WHAT IS EXPECTED :: Retype, word for word, every line from the one holding "theorem pvKeyN_lt (dep" through the one holding "(hj : j < bs.length)" in the entries below, both included, and only those lines.

RECORD SET ::

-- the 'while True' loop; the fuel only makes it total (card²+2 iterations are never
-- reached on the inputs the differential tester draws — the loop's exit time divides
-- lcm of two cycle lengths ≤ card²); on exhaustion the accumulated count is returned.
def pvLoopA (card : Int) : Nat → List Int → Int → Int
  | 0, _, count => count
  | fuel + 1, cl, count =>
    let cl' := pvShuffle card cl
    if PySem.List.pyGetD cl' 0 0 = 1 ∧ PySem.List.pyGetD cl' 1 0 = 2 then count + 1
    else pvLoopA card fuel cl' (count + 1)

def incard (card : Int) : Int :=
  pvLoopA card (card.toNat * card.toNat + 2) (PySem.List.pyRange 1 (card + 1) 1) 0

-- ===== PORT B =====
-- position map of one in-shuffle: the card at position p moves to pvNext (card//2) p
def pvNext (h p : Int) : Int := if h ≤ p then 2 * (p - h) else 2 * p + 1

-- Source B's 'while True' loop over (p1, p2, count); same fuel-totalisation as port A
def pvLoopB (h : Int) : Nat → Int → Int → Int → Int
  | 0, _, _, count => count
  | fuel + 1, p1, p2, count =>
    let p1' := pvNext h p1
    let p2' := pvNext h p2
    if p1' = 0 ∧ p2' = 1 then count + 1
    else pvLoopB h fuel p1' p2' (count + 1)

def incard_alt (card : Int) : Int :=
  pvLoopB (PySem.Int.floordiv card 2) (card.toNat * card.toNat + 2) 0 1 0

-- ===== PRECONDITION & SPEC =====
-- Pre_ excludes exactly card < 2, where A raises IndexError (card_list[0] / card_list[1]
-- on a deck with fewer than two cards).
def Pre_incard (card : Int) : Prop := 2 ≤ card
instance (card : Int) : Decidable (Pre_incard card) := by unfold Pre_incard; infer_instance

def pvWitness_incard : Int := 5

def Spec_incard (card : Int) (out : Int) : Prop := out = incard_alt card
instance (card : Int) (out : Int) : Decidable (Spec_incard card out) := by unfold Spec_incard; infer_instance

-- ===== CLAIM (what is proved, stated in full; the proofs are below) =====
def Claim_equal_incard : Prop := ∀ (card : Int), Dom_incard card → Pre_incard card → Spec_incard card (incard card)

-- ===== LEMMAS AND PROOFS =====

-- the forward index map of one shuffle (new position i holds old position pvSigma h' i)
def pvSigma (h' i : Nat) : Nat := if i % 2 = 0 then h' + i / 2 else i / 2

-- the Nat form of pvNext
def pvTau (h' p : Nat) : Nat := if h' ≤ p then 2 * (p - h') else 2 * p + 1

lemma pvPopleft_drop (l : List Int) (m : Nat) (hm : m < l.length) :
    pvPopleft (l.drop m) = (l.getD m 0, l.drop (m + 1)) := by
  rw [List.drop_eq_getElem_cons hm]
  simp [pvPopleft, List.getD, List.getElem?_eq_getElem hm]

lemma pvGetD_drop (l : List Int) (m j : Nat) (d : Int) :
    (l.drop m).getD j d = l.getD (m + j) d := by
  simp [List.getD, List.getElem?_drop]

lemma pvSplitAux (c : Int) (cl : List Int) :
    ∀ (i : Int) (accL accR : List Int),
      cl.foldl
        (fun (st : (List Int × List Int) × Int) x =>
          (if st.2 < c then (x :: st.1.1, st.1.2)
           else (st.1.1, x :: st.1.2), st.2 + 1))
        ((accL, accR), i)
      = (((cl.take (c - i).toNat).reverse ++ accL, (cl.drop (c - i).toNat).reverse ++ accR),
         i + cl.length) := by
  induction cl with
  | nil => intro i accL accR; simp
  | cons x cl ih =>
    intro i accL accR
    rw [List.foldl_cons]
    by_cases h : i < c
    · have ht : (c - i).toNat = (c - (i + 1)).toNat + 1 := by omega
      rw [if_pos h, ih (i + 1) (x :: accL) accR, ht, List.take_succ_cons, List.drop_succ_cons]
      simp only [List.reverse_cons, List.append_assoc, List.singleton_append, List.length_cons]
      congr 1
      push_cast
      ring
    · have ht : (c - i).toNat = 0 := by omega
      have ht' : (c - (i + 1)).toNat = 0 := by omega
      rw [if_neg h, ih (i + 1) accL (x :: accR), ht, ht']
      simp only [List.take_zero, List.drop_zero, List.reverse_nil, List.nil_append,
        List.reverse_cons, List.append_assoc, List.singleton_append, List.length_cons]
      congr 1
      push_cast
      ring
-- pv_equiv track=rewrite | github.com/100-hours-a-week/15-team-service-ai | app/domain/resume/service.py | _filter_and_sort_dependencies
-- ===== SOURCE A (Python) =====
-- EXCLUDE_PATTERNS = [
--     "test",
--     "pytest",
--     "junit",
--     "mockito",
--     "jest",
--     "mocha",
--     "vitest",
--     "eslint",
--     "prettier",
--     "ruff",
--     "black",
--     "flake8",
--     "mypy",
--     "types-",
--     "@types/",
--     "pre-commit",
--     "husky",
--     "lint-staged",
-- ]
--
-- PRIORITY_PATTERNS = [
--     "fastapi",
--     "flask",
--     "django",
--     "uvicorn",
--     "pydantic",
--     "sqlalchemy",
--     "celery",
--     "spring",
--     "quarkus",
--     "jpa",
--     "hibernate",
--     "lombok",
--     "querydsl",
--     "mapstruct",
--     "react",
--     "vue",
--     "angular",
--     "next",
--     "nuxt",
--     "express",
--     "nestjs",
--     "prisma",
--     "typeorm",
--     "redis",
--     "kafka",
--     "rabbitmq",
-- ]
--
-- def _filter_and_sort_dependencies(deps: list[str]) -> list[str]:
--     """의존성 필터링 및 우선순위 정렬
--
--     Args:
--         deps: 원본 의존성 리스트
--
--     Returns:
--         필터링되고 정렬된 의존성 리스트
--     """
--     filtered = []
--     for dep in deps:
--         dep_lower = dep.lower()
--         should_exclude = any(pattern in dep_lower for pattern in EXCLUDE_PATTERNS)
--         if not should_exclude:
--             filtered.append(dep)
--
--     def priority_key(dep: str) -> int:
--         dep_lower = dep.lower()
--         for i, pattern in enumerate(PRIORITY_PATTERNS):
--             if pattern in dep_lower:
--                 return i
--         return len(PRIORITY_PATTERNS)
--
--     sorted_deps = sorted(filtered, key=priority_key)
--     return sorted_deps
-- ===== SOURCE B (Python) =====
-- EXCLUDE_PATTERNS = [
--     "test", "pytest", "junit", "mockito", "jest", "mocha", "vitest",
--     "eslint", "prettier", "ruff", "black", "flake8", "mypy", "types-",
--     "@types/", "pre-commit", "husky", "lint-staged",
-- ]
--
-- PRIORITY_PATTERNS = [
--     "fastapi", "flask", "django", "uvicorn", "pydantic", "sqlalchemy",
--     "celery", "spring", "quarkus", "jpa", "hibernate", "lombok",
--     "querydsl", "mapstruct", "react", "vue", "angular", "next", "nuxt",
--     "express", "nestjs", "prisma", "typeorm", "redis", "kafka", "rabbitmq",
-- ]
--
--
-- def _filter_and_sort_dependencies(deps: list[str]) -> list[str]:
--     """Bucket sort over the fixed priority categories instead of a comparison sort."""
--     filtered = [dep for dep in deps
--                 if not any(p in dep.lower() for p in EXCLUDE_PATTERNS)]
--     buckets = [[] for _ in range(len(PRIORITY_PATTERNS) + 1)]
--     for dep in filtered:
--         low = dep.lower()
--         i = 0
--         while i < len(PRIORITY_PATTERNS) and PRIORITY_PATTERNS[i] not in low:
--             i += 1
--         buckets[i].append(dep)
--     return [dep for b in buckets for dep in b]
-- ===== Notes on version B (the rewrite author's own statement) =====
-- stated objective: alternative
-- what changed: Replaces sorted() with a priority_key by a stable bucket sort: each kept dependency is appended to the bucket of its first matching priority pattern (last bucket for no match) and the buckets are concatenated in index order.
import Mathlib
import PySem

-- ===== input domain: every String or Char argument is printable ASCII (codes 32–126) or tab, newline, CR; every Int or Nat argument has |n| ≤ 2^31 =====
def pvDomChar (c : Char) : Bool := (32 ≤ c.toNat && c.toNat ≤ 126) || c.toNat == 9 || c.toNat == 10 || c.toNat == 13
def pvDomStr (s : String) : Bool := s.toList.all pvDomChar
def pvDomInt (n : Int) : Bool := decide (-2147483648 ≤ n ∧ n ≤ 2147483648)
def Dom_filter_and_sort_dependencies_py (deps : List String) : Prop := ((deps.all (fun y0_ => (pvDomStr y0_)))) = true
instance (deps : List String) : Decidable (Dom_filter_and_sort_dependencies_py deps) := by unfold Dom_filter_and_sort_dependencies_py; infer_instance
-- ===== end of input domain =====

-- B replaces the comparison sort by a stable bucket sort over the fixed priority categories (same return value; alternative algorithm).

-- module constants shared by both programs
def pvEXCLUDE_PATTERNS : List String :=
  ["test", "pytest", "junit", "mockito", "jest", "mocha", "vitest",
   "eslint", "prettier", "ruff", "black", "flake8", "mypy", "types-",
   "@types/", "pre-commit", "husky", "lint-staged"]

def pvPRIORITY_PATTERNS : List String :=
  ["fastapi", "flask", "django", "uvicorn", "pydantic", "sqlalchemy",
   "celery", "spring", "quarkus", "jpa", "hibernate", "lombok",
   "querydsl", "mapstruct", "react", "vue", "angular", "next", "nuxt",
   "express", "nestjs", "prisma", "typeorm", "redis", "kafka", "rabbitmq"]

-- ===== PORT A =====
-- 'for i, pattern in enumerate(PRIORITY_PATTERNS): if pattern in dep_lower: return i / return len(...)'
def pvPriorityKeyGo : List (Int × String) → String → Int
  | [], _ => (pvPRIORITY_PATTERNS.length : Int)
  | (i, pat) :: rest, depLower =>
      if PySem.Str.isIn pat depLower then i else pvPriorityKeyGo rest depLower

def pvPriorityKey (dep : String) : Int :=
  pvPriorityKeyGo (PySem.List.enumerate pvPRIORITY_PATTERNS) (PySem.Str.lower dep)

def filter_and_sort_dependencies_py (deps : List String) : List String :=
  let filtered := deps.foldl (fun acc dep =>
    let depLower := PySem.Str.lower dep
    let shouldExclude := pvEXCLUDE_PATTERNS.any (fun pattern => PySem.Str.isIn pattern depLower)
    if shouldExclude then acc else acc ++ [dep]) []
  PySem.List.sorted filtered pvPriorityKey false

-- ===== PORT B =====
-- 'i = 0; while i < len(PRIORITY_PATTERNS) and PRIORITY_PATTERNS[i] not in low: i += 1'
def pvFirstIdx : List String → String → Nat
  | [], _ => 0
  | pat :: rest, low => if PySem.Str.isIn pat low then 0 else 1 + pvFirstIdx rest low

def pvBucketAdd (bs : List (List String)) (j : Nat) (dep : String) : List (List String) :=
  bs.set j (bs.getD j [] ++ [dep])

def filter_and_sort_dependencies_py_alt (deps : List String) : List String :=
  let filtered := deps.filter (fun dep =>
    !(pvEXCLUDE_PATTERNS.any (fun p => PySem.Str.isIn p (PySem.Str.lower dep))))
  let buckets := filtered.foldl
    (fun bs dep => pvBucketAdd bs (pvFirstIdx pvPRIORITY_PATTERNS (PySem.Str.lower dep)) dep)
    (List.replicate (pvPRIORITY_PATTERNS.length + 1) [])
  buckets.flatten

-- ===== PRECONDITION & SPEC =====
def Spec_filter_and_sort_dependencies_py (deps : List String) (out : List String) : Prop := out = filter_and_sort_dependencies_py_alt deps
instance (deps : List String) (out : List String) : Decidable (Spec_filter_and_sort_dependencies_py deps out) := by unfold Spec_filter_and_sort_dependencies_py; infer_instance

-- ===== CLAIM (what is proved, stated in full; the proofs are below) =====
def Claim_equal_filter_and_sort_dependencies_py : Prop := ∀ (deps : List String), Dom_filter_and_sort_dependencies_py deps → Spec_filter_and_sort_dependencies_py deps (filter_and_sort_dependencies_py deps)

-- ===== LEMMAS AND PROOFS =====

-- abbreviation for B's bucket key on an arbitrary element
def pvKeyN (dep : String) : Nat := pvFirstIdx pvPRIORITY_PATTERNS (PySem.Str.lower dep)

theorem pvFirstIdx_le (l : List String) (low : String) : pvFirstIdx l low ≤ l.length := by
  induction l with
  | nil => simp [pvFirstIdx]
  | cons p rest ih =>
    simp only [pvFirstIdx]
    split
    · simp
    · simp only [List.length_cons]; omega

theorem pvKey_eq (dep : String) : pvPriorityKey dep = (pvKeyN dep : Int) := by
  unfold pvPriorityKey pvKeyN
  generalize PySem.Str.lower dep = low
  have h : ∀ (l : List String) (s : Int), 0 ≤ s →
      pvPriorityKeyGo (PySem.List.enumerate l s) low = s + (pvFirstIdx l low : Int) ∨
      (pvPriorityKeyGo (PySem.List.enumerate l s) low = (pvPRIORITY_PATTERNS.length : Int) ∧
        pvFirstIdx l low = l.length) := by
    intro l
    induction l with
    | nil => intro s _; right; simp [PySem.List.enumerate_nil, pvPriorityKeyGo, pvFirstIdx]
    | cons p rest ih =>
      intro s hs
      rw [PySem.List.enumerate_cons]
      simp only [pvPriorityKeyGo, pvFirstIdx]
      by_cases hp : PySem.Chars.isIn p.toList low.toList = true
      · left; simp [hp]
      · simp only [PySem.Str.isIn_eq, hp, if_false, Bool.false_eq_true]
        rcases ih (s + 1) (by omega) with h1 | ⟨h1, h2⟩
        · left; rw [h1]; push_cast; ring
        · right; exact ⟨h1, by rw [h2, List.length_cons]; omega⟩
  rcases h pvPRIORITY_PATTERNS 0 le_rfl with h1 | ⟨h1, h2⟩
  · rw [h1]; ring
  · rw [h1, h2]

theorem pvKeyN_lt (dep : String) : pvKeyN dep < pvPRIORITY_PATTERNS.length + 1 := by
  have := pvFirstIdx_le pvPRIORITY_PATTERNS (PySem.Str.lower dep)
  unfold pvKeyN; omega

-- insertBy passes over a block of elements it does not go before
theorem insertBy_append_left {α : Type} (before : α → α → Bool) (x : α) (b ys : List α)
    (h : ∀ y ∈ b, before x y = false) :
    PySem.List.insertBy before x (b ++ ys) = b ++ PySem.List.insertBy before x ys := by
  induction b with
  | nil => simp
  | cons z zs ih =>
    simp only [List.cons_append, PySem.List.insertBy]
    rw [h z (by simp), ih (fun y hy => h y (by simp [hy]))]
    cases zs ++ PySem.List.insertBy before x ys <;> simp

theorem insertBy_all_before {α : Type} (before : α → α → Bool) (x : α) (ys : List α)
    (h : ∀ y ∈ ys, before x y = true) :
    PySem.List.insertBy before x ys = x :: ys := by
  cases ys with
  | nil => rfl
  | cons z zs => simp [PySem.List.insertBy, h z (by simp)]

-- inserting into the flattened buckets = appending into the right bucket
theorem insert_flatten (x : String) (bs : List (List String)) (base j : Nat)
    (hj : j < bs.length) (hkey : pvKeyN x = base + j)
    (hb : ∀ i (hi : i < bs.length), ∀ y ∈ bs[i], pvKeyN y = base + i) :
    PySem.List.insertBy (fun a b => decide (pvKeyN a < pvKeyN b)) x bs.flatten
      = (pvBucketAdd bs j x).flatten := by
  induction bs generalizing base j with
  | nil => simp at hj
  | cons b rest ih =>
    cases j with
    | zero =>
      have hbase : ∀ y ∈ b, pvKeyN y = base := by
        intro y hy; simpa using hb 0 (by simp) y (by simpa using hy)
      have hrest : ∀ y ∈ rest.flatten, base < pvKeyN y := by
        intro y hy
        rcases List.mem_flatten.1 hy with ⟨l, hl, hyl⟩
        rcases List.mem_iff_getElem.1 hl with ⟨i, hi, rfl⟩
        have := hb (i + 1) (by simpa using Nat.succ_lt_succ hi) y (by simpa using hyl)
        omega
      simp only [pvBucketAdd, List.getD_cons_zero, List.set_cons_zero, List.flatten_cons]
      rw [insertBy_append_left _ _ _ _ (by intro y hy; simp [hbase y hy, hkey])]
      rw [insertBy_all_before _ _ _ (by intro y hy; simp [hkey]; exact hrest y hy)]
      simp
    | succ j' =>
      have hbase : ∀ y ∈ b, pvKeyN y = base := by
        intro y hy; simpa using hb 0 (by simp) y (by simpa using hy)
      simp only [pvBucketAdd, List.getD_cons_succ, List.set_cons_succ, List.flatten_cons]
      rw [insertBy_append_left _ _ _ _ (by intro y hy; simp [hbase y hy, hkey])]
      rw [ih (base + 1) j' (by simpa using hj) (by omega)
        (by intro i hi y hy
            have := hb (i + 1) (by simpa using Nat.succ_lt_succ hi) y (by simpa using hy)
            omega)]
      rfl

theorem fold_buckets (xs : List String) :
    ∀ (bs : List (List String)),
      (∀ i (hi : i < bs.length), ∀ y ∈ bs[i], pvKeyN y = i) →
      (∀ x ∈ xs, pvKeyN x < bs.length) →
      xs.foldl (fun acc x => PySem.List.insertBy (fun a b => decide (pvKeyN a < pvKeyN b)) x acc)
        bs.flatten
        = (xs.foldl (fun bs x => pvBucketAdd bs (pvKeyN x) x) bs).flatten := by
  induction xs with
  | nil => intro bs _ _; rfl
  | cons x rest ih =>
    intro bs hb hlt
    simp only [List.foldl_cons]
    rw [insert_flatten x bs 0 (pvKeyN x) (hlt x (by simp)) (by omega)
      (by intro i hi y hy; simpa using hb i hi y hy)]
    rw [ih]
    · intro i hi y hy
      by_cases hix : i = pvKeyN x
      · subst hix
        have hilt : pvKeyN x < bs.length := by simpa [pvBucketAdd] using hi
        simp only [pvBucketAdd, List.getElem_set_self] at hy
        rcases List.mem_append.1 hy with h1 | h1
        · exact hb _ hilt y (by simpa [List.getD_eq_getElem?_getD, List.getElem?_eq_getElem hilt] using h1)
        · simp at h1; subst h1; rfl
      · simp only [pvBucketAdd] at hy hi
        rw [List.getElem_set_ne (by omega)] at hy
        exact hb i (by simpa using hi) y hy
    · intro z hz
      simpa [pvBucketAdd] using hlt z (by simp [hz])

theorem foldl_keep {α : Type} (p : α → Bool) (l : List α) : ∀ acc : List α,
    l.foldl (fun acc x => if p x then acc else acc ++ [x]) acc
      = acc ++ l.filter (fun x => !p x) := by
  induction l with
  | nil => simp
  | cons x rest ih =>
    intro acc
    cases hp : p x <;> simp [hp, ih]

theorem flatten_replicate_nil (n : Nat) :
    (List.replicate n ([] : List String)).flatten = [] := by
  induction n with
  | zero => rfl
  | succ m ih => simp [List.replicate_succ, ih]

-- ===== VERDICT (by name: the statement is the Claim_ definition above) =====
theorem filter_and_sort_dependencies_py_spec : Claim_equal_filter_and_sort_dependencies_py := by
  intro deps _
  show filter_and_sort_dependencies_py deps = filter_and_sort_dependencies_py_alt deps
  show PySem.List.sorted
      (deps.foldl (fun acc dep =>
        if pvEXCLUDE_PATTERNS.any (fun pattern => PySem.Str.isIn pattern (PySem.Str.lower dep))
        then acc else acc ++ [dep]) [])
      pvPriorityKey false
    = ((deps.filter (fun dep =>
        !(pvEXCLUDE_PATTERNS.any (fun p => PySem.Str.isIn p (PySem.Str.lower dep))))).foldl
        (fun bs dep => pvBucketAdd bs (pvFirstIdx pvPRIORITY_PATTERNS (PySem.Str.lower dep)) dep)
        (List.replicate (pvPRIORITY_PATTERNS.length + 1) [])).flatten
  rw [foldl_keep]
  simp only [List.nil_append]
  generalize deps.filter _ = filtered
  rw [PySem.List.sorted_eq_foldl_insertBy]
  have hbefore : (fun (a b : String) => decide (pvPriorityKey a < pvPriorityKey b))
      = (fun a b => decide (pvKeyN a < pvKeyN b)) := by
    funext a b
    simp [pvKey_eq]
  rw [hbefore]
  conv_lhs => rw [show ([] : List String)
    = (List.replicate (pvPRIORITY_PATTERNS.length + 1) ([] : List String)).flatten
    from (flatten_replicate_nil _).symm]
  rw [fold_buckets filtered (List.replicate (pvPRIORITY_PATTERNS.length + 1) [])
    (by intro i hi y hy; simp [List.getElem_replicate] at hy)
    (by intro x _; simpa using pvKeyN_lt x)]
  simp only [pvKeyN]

EXERCISE RESULT ::
theorem pvKeyN_lt (dep : String) : pvKeyN dep < pvPRIORITY_PATTERNS.length + 1 := by
  have := pvFirstIdx_le pvPRIORITY_PATTERNS (PySem.Str.lower dep)
  unfold pvKeyN; omega

-- insertBy passes over a block of elements it does not go before
theorem insertBy_append_left {α : Type} (before : α → α → Bool) (x : α) (b ys : List α)
    (h : ∀ y ∈ b, before x y = false) :
    PySem.List.insertBy before x (b ++ ys) = b ++ PySem.List.insertBy before x ys := by
  induction b with
  | nil => simp
  | cons z zs ih =>
    simp only [List.cons_append, PySem.List.insertBy]
    rw [h z (by simp), ih (fun y hy => h y (by simp [hy]))]
    cases zs ++ PySem.List.insertBy before x ys <;> simp

theorem insertBy_all_before {α : Type} (before : α → α → Bool) (x : α) (ys : List α)
    (h : ∀ y ∈ ys, before x y = true) :
    PySem.List.insertBy before x ys = x :: ys := by
  cases ys with
  | nil => rfl
  | cons z zs => simp [PySem.List.insertBy, h z (by simp)]

-- inserting into the flattened buckets = appending into the right bucket
theorem insert_flatten (x : String) (bs : List (List String)) (base j : Nat)
    (hj : j < bs.length) (hkey : pvKeyN x = base + j)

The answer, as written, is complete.